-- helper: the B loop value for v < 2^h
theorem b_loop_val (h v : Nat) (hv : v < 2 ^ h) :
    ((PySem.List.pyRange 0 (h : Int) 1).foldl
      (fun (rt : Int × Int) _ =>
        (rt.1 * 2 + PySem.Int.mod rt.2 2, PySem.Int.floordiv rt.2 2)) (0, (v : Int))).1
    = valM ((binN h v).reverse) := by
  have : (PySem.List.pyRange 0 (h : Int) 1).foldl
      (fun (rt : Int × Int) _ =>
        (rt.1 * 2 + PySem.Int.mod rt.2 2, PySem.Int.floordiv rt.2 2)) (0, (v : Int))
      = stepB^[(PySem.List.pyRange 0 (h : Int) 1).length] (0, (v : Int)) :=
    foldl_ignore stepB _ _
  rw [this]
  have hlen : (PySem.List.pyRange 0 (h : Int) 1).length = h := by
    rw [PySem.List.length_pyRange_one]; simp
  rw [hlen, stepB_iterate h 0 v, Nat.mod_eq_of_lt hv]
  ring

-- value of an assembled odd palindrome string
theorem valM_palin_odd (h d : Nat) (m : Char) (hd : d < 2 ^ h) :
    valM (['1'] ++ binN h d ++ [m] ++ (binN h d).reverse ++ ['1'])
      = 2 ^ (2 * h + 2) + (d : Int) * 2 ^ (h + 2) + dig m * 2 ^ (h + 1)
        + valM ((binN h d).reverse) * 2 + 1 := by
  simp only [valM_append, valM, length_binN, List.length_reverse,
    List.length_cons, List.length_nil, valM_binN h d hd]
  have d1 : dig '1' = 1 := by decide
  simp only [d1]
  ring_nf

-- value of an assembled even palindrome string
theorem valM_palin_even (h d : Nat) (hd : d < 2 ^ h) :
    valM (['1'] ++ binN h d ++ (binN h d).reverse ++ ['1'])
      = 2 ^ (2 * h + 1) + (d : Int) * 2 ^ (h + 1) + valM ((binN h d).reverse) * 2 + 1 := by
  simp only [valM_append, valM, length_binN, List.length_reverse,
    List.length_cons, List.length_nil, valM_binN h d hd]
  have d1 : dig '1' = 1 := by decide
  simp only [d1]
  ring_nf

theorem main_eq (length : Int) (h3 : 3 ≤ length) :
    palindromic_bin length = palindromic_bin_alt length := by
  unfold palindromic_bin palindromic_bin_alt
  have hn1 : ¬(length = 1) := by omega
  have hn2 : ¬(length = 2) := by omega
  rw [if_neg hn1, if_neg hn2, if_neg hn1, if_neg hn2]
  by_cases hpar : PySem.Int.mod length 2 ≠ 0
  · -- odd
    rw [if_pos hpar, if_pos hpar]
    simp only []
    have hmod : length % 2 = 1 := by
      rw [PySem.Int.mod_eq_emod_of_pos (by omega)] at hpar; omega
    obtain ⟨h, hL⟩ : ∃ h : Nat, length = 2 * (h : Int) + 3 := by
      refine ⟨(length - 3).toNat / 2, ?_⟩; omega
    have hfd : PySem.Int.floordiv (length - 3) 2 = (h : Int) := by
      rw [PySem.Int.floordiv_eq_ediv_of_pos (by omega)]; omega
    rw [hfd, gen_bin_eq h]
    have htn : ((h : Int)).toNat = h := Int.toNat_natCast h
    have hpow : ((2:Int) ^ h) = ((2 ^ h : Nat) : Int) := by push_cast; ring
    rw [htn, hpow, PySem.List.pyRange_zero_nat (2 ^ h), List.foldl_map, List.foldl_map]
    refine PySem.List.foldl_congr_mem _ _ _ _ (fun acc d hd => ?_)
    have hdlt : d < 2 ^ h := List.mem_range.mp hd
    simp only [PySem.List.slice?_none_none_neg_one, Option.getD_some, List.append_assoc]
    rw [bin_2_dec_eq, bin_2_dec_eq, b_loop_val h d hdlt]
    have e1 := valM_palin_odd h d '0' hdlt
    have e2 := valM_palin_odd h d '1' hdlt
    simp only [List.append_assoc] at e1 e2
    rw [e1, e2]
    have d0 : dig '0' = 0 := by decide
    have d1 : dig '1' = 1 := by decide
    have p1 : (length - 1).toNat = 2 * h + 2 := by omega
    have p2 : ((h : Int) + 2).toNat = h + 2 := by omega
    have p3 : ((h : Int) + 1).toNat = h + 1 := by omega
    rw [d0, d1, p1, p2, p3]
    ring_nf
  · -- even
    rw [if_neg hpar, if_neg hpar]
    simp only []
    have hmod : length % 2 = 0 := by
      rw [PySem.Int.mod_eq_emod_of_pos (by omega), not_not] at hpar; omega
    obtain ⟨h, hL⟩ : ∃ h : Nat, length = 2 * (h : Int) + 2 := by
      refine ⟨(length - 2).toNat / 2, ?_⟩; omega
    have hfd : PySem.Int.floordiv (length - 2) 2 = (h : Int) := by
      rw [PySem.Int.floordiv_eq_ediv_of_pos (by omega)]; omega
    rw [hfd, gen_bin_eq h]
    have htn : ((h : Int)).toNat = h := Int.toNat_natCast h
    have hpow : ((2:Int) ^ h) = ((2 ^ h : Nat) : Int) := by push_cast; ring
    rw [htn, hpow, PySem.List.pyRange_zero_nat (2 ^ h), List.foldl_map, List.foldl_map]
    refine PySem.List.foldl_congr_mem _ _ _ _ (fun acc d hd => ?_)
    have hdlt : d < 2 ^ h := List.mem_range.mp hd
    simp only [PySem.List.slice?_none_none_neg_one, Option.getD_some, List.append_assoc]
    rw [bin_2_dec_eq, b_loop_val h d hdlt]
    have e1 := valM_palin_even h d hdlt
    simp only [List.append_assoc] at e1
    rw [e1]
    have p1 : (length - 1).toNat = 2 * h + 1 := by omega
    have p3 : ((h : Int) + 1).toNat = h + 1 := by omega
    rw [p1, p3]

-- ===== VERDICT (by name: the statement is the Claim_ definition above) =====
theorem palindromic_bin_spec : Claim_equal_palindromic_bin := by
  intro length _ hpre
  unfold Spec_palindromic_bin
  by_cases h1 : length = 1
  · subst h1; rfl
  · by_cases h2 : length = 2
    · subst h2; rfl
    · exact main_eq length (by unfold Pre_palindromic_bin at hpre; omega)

****

TASK TO CARRY OUT
How many lines in the records hold the string "decide"? Answer with only that number.

WRITTEN REPLY
4